Sob essa luz, a declaração de Mateus 16:18 é uma maravilhosa promessa, por meio da qual nos é garantido que, ainda que todas as forças do Universo atuem para desunir e afastar os cristãos, eles serão reunidos por seu Senhor e Mestre numa assembleia definitiva. Nem a força mais terrível de todas (a morte), representada pela palavra hades (inferno), prevalecerá contra essa assembleia.
De modo um pouco contrário a isso, porém, ao longo da História, a igreja universal foi entendida de três maneiras principais. Entre o primeiro século e a consolidação do domínio da Igreja de Roma, a expressão foi usada para indicar a totalidade dos cristãos na Terra. Quando o domínio de Roma se consolidou, por volta do século IX, a igreja universal passou a ser compreendida como instituição, isto é, como a própria Igreja Romana. Por fim, no século XVI, ganhou força a concepção da igreja invisível formada por todos aqueles a quem Deus concede a graça salvadora. Essa última concepção foi adotada pelos dois ramos originais da Reforma: luteranos e reformados.
Nenhuma dessas concepções históricas faz jus ao aspecto de assembleia da igreja. A igreja espalhada pela Terra não é uma assembleia. A Igreja Romana como instituição tampouco o é. E a igreja invisível não se constitui em assembleia pelo fato de receber a salvação de Cristo. Pode-se, pois, perguntar o que é e como se forma a igreja universal. De acordo com Mateus 16:18, a igreja se forma pela sua edificação, ou seja, pela reunião de todas as pessoas que se agregam a Cristo por meio da fé, ao longo dos séculos. Esse número nunca se perfaz totalmente na Terra. Por isso, a igreja universal nunca está inteiramente na Terra. É biblicamente equivocado considerar um conjunto qualquer de cristãos, vivendo em determinado período (por exemplo, hoje), como o corpo de Cristo.

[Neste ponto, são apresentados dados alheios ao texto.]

-- pv_equiv track=rewrite | github.com/schiob/TestingSistemas | ago-dic-2018/David Perez/Practica4/Practica4.py | Led
-- ===== SOURCE A (Python) =====
-- def Led(n):
--     n=str(n)
--     leds = 0
--     for i in range(0, len(n)):
--         if n[i] == '1':
--             leds = leds + 2
--         elif n[i] in '235':
--             leds = leds + 5
--         elif n[i] in '690':
--             leds = leds + 6
--         elif n[i] == '7':
--             leds = leds + 3
--         elif n[i] == '8':
--             leds = leds + 7
--         elif n[i] == '4':
--             leds = leds + 4
--
--     return leds
-- ===== SOURCE B (Python) =====
-- _SEG = (6, 2, 5, 5, 4, 5, 6, 3, 7, 6)
--
-- def Led(n):
--     n = abs(n)
--     total = _SEG[n % 10]
--     while n >= 10:
--         n //= 10
--         total += _SEG[n % 10]
--     return total
-- ===== Notes on version B (the rewrite author's own statement) =====
-- stated objective: alternative
-- what changed: B never builds str(n): it takes abs(n) and strips decimal digits arithmetically (modulo and floor-division by ten) in a while loop, indexing a fixed segment-count tuple, instead of A's index loop over the string with a six-way if-elif cascade.
import Mathlib
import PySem

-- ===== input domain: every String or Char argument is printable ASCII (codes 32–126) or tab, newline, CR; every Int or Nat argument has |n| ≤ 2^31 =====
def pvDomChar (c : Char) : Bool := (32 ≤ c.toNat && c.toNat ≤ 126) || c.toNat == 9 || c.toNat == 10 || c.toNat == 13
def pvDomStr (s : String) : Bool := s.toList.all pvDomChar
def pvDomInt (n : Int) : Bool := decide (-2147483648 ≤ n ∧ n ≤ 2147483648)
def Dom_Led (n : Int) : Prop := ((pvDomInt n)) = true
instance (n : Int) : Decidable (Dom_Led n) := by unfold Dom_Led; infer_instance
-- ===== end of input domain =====

-- B never builds str(n): it extracts decimal digits of abs(n) arithmetically (%10, //10 loop)
-- and indexes a fixed segment-count tuple, instead of A's character scan with an if-elif cascade.


-- ===== PORT A =====
-- A's if-elif cascade on the character n[i] (branches in source order).
def ledStep (leds : Int) (c : Char) : Int :=
  if c = '1' then leds + 2
  else if ['2', '3', '5'].contains c then leds + 5
  else if ['6', '9', '0'].contains c then leds + 6
  else if c = '7' then leds + 3
  else if c = '8' then leds + 7
  else if c = '4' then leds + 4
  else leds

def Led (n : Int) : Int :=
  let s := PySem.Int.toChars n
  (PySem.List.pyRange 0 (s.length : Int)).foldl
    (fun leds i => ledStep leds (PySem.List.pyGetD s i ' ')) 0

-- ===== PORT B =====
-- the tuple _SEG
def pvSeg : List Int := [6, 2, 5, 5, 4, 5, 6, 3, 7, 6]

-- the while loop: while n >= 10: n //= 10; total += _SEG[n % 10]
def ledLoop (n : Nat) (total : Int) : Int :=
  if 10 ≤ n then ledLoop (n / 10) (total + pvSeg.getD ((n / 10) % 10) 0) else total
termination_by n
decreasing_by exact Nat.div_lt_self (by omega) (by norm_num)

def Led_alt (n : Int) : Int :=
  ledLoop n.natAbs (pvSeg.getD (n.natAbs % 10) 0)

-- ===== PRECONDITION & SPEC =====
def Spec_Led (n : Int) (out : Int) : Prop := out = Led_alt n
instance (n : Int) (out : Int) : Decidable (Spec_Led n out) := by unfold Spec_Led; infer_instance

-- ===== CLAIM =====
def Claim_equal_Led : Prop := ∀ (n : Int), Dom_Led n → Spec_Led n (Led n)

-- ===== LEMMAS AND PROOFS =====

-- value added by A's cascade for one character
def stepVal (c : Char) : Int :=
  if c = '1' then 2
  else if ['2', '3', '5'].contains c then 5
  else if ['6', '9', '0'].contains c then 6
  else if c = '7' then 3
  else if c = '8' then 7
  else if c = '4' then 4
  else 0

-- contribution of the while loop, as a function of n alone
def ledG (n : Nat) : Int :=
  if 10 ≤ n then pvSeg.getD ((n / 10) % 10) 0 + ledG (n / 10) else 0
termination_by n
decreasing_by exact Nat.div_lt_self (by omega) (by norm_num)

lemma ledStep_eq (acc : Int) (c : Char) : ledStep acc c = acc + stepVal c := by
  unfold ledStep stepVal
  split_ifs <;> omega

lemma foldl_step (l : List Char) (acc : Int) :
    l.foldl ledStep acc = acc + (l.map stepVal).sum := by
  induction l generalizing acc with
  | nil => simp
  | cons c t ih =>
    rw [List.foldl_cons, ledStep_eq, ih]
    simp only [List.map_cons, List.sum_cons]
    ring

lemma stepVal_digitChar (d : Nat) (h : d < 10) :
    stepVal (Nat.digitChar d) = pvSeg.getD d 0 := by
  interval_cases d <;> decide

lemma core_sum (f : Nat) : ∀ (n : Nat) (ds : List Char), 0 < f → n < 10 ^ f →
    ((Nat.toDigitsCore 10 f n ds).map stepVal).sum
      = pvSeg.getD (n % 10) 0 + ledG n + ((ds.map stepVal).sum) := by
  induction f with
  | zero => intro n ds hf h; omega
  | succ f ih =>
    intro n ds _ h
    rw [Nat.toDigitsCore]
    by_cases h0 : n / 10 = 0
    · have hn : n < 10 := by omega
      simp only [h0, if_true, List.map_cons, List.sum_cons]
      rw [stepVal_digitChar (n % 10) (by omega), ledG, if_neg (by omega)]
      ring
    · have hn : 10 ≤ n := by omega
      rw [if_neg h0]
      have hdiv : n / 10 < 10 ^ f := by
        rw [Nat.div_lt_iff_lt_mul (by norm_num)]
        calc n < 10 ^ (f + 1) := h
          _ = 10 ^ f * 10 := by ring
      have hf : 0 < f := by
        rcases Nat.eq_zero_or_pos f with hf0 | hf0
        · subst hf0; omega
        · exact hf0
      rw [ih (n / 10) _ hf hdiv]
      simp only [List.map_cons, List.sum_cons]
      rw [stepVal_digitChar (n % 10) (by omega)]
      conv_rhs => rw [ledG, if_pos hn]
      ring

lemma toDigits_sum (m : Nat) :
    ((Nat.toDigits 10 m).map stepVal).sum = pvSeg.getD (m % 10) 0 + ledG m := by
  have h : m < 10 ^ (m + 1) :=
    lt_of_lt_of_le (Nat.lt_pow_self (by norm_num))
      (Nat.pow_le_pow_right (by norm_num) (Nat.le_succ m))
  have := core_sum (m + 1) m [] (Nat.succ_pos m) h
  simpa [Nat.toDigits] using this

lemma ledLoop_eq (m : Nat) : ∀ (t : Int), ledLoop m t = t + ledG m := by
  induction m using Nat.strong_induction_on with
  | _ m ih =>
    intro t
    rw [ledLoop, ledG]
    by_cases h : 10 ≤ m
    · rw [if_pos h, if_pos h, ih (m / 10) (Nat.div_lt_self (by omega) (by norm_num))]
      ring
    · rw [if_neg h, if_neg h]; ring

lemma led_chars (n : Int) :
    Led n = ((PySem.Int.toChars n).map stepVal).sum := by
  unfold Led
  rw [PySem.List.foldl_pyRange_zero_pyGetD', foldl_step]
  ring

-- ===== VERDICT =====
theorem Led_spec : Claim_equal_Led := by
  intro n _
  unfold Spec_Led Led_alt
  rw [led_chars, ledLoop_eq]
  unfold PySem.Int.toChars
  by_cases h : n < 0
  · rw [if_pos h]
    simp only [List.map_cons, List.sum_cons]
    rw [toDigits_sum]
    have : stepVal '-' = 0 := by decide
    rw [this]
    ring
  · rw [if_neg h]
    rw [toDigits_sum]
    have : n.toNat = n.natAbs := by omega
    rw [this]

Um dos erros mais comuns entre leitores não muito cuidadosos de Watchman Nee, nos tempos atuais, é a aplicação de metáforas da igreja universal, como o corpo de Cristo, a contingentes limitados de cristãos sobre a Terra. Mais particularmente a cristãos sob determinado ministério. O equívoco advém do fato de muitos leitores de Nee estarem envolvidos em divisões ministeriais, hoje em dia. O grupo sob o ministério com maior alcance geográfico alega ser o corpo de Cristo e acusa o outro grupo de se separar do corpo, por se ter separado dele. E por incrível que possa parecer, o outro grupo alega que os seus integrantes é que são o corpo.
Nenhum dos dois grupos está alinhado com o ensinamento de Nee, nesse ponto, pois ele sempre combateu tenazmente as divisões no meio cristão. Reconhecer a condição ou a posição espiritual de corpo de Cristo (e não de uma parte dele) a cristãos sob determinado ministério, tratá-los como se fossem a igreja universal, é uma atitude antes de tudo divisiva. Portanto, contrária à obra de Nee. Ninguém que conheça adequadamente essa obra pode negar tal fato.
À luz do Novo Testamento, atribuir a condição ou a posição de corpo de Cristo a um conjunto limitado de cristãos não é apenas repetir os erros da História da Igreja: é piorá-los muito, pois os contingentes identificados com a igreja universal, hoje, são muito mais reduzidos que os de ontem.
O corpo de Cristo é uma metáfora da igreja universal (Ef 1:22; Cl 1:18). Nenhum grupo ou contingente cristão pode-se dizer esse corpo, a menos que revogue o ensinamento claro da Bíblia por uma metáfora.